Your child arrangements aren't working
You should try and speak to your ex-partner if the child arrangements you’ve agreed aren’t working - for example, if you’re not seeing your children as much as you want.
You might be able to make changes, using mediation if you need to, and avoid spending money on going to court. Court can be stressful for everyone, especially children.
If your children are over 16, you should try and work out arrangements yourselves. A court won’t usually make decisions about a child who's 16 or older.
If you still can’t agree and your children are under 16, you can go to court to sort out arrangements that you’ll both have to stick to.
If your partner makes you feel anxious or threatened, you should get help.
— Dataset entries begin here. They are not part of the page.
theorem q_ne (trains : List Int) (p : Int) (hd : dCond trains p) :
    qA trains p ≠ qB trains p := by
  obtain ⟨hp0, hlo, hin⟩ := (dCond_iff trains p).mp hd
  have hp1 : ¬ (p == 1) = true := by simp; omega
  have hlen : p ≤ (trains.length : Int) := by
    have : (0 : Int) ≤ trains.length := by positivity
    omega
  rw [qB_char trains p hp1]
  unfold qA
  simp only [hp1, Bool.false_eq_true, if_false]
  obtain ⟨hLnil, hRall⟩ := b_nonpos trains p hp0
  rw [hLnil, hRall, List.getLast?_nil]
  by_cases hpz : p = 0
  · subst hpz
    have h2mem : (2 : Int) ∈ trains := hin.1 (by simp)
    have hne : posL 2 1 trains ≠ [] := fun h => ((posL_nil_iff 2 trains 1).mp h) h2mem
    rw [aVal_eq_pos trains 0 (by omega) (by omega)]
    cases hh : (posL 2 1 trains).head? with
    | none => exact absurd (List.head?_eq_none_iff.mp hh) hne
    | some f =>
      have hf1 : 1 ≤ f := by
        have := posL_mem 2 trains 1 f (List.mem_of_mem_head? hh)
        omega
      show branchA (oE trains ((0:Int).toNat)) (tE trains ((0:Int).toNat)) 0 ≠ f - 0
      have hval : branchA (oE trains ((0:Int).toNat)) (tE trains ((0:Int).toNat)) 0 = -1 := by
        simp [oE, tE, branchA]
      rw [hval]
      omega
  · have hneg : p < 0 := by omega
    rw [aVal_eq_neg trains p hlo hneg]
    set w : Nat := (p + trains.length + 1).toNat with hwdef
    have hwif : (if 0 ≤ p then p else p + trains.length + 1).toNat = w := by
      rw [if_neg (by omega)]
    rw [hwif] at hin
    have hwle : w ≤ trains.length := by omega
    by_cases hw0 : w = 0
    · have h2mem : (2 : Int) ∈ trains := hin.1 hw0
      have hne : posL 2 1 trains ≠ [] := fun h => ((posL_nil_iff 2 trains 1).mp h) h2mem
      cases hh : (posL 2 1 trains).head? with
      | none => exact absurd (List.head?_eq_none_iff.mp hh) hne
      | some f =>
        have hf1 : 1 ≤ f := by
          have := posL_mem 2 trains 1 f (List.mem_of_mem_head? hh)
          omega
        rw [hw0]
        show branchA (oE trains 0) (tE trains 0) p ≠ f - p
        have hval : branchA (oE trains 0) (tE trains 0) p = -1 := by simp [oE, tE, branchA]
        rw [hval]
        omega
    · have hmem := hin.2 hw0
      have htE' : tE trains w = ((posL 2 1 trains).filter (fun a => decide ((w : Int) ≤ a))).headD (-1) :=
        tE_char trains w (by omega) hwle
      by_cases h1m : (1 : Int) ∈ trains.take w
      · -- a 1 lies at-or-before the wrapped slot: A's value is negative, B's is -1 or positive
        have hone : posL 1 1 (trains.take w) ≠ [] :=
          fun h => ((posL_nil_iff 1 (trains.take w) 1).mp h) h1m
        have hoE' : oE trains w = ((posL 1 1 trains).filter (fun a => decide (a ≤ (w : Int)))).getLastD (-1) :=
          oE_char trains w hwle
        rw [posL_take 1 trains w hwle] at hoE'
        cases hgl : (posL 1 1 (trains.take w)).getLast? with
        | none => exact absurd (List.getLast?_eq_none_iff.mp hgl) hone
        | some l =>
          have hl1 : 1 ≤ l := by
            have := posL_mem 1 (trains.take w) 1 l (List.mem_of_getLast? hgl)
            omega
          rw [List.getLastD_eq_getLast?, hgl] at hoE'
          simp only [Option.getD_some] at hoE'
          have hlne : (l == (-1 : Int)) = false := by simp; omega
          have hqa : ∃ qa : Int, branchA l (tE trains w) p = qa ∧ qa ≤ p - l := by
            unfold branchA
            by_cases ht : tE trains w = -1
            · have hb1 : (l == tE trains w) = false := by simp [ht]; omega
              refine ⟨p - l, ?_, le_refl _⟩
              simp [ht, hlne]
            · have hb1 : (tE trains w == (-1 : Int)) = false := by simp [ht]
              refine ⟨min (tE trains w - p) (p - l), ?_, min_le_right _ _⟩
              simp [hb1, hlne]
          obtain ⟨qa, hqa1, hqa2⟩ := hqa
          cases hh : (posL 2 1 trains).head? with
          | none =>
            show branchA (oE trains w) (tE trains w) p ≠ -1
            rw [hoE', hqa1]
            omega
          | some f =>
            have hf1 : 1 ≤ f := by
              have := posL_mem 2 trains 1 f (List.mem_of_mem_head? hh)
              omega
            show branchA (oE trains w) (tE trains w) p ≠ f - p
            rw [hoE', hqa1]
            omega
      · have h2m : (2 : Int) ∈ trains.take (w - 1) := by tauto
        have h2mem : (2 : Int) ∈ trains := List.mem_of_mem_take h2m
        have hne : posL 2 1 trains ≠ [] := fun h => ((posL_nil_iff 2 trains 1).mp h) h2mem
        have hoE : oE trains w = -1 := by
          rw [oE_char trains w hwle, posL_take 1 trains w hwle,
              (posL_nil_iff 1 (trains.take w) 1).mpr h1m]
          rfl
        -- some 2-position lies at or before w-1
        have hsmall : ∃ a ∈ posL 2 1 trains, a ≤ (w : Int) - 1 := by
          have hfil : (posL 2 1 trains).filter (fun a => decide (a ≤ ((w - 1 : Nat) : Int))) = posL 2 1 (trains.take (w-1)) :=
            posL_take 2 trains (w-1) (by omega)
          have hnn : posL 2 1 (trains.take (w-1)) ≠ [] :=
            fun h => ((posL_nil_iff 2 (trains.take (w-1)) 1).mp h) h2m
          rw [← hfil] at hnn
          obtain ⟨a, ha⟩ := List.exists_mem_of_ne_nil _ hnn
          obtain ⟨ha1, ha2⟩ := List.mem_filter.mp ha
          exact ⟨a, ha1, by simp at ha2; omega⟩
        cases hh : (posL 2 1 trains).head? with
        | none => exact absurd (List.head?_eq_none_iff.mp hh) hne
        | some f =>
          obtain ⟨a, hamem, hale⟩ := hsmall
          have hfle : f ≤ (w : Int) - 1 :=
            le_trans (head_min (posL 2 1 trains) (posL_sorted 2 trains 1) f hh a hamem) hale
          rw [htE', List.headD_eq_head?]
          cases hgh : ((posL 2 1 trains).filter (fun a => decide ((w : Int) ≤ a))).head? with
          | none =>
            have hf1 : 1 ≤ f := by
              have := posL_mem 2 trains 1 f (List.mem_of_mem_head? hh)
              omega
            rw [hoE]
            show branchA (-1) ((none : Option Int).getD (-1)) p ≠ f - p
            have hval : branchA (-1) ((none : Option Int).getD (-1)) p = -1 := by
              simp [branchA]
            rw [hval]
            omega
          | some g =>
            have hgw : (w : Int) ≤ g := by
              have := List.mem_filter.mp (List.mem_of_mem_head? hgh)
              simpa using this.2
            have hgne : (g == (-1 : Int)) = false := by simp; omega
            rw [hoE]
            show branchA (-1) ((some g).getD (-1)) p ≠ f - p
            have hval : branchA (-1) ((some g).getD (-1)) p = g - p := by
              simp [branchA, hgne]
            rw [hval]
            omega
Men's Advice Line is a charity that helps men suffering domestic abuse. You can call their helpline on 0808 801 0327 between 9am to 5pm, Monday to Friday.
If you’re unsure about what to do next, contact your nearest Citizens Advice.
Change your original agreement
Before you get anyone else involved, it’s worth talking about what’s not working.
Look back at what you originally agreed. Try to make some changes to the things that aren't working.
For example, you could:
- change when and where you see your children
- get someone you trust involved, such as a grandparent or a friend you both know, to help arrange when and where you see your children
The Ministry of Justice has a guide to sorting out child arrangements that might help if you and your ex-partner are struggling to make your agreement work.
If you can’t speak to your ex-partner
If you’re really struggling to speak to your ex-partner and resolve what’s not working, it’s a good idea to start keeping a diary.
Write down any time your ex-partner hasn’t stuck to the agreements - for example, if they keep bringing your children home later than promised without a good reason.
This will be useful if you do need to go to court, because it will show why the arrangement hasn't worked.
Relate has advice on negotiating with your ex-partner if they won't let you see the children.
Go to mediation
You should try mediation before going to court - it can be cheaper and usually quicker. You can check if you’re eligible for legal aid on GOV.UK.
You’ll speak to a ‘mediator’, who will try and help you agree on how to work out your arrangements between yourselves.
You don’t have to go to mediation, but you should at least start it if you think you might go to court later. If you go to court you’ll need to prove you went to an introductory meeting called a ‘mediation information and assessment meeting’ (MIAM). At the introductory meeting you’ll find out what mediation is and how it can help you.
There are exceptions when you don’t have to go to a MIAM first - for example, if you’ve suffered domestic abuse.
If you decide to go to court
You’ll usually need to have done everything you can to make your arrangements work.
You’ll have to tell the court what your original agreements were and why they didn’t work. You’ll also need to tell them what new arrangements you think will work.
You can go straight to court if you've experienced domestic violence. You can usually get help to pay for a solicitor - check on GOV.UK.
If you're on a low income, you might get help with court fees.
You can ask the court for a ‘child arrangements order’, which can say:
- who your children live with and where
- when and how your children will see both parents
- who else your children will see, for example family friends and relatives
The court's decision will be based on what they think is best for the child. This is different for every family but the court will usually try to make sure that children see both parents - unless there's a risk of violence or abuse.
It’s best to get legal help if you go to court. Contact your nearest Citizens Advice for help finding a solicitor.
You can apply to the court for the arrangements order by following the steps on GOV.UK.
You’ll have to appear in court. You can ask to appear in a different room in court from your ex-partner.
You can ask to appear in a different room in court from your ex-partner if you’ve experienced domestic abuse or have another reason to be apart.
Before the hearing, someone will contact you and your ex-partner from an organisation called the Children and Family Court Advisory and Support Service (Cafcass). Cafcass work with families and the court to help decide what should happen in cases that involve children. The person from Cafcass will also speak to your children before the hearing. You can find out more about what Cafcass do on their website.
The court will decide your new arrangements - you’ll have to stick to them, even if you don’t agree with them.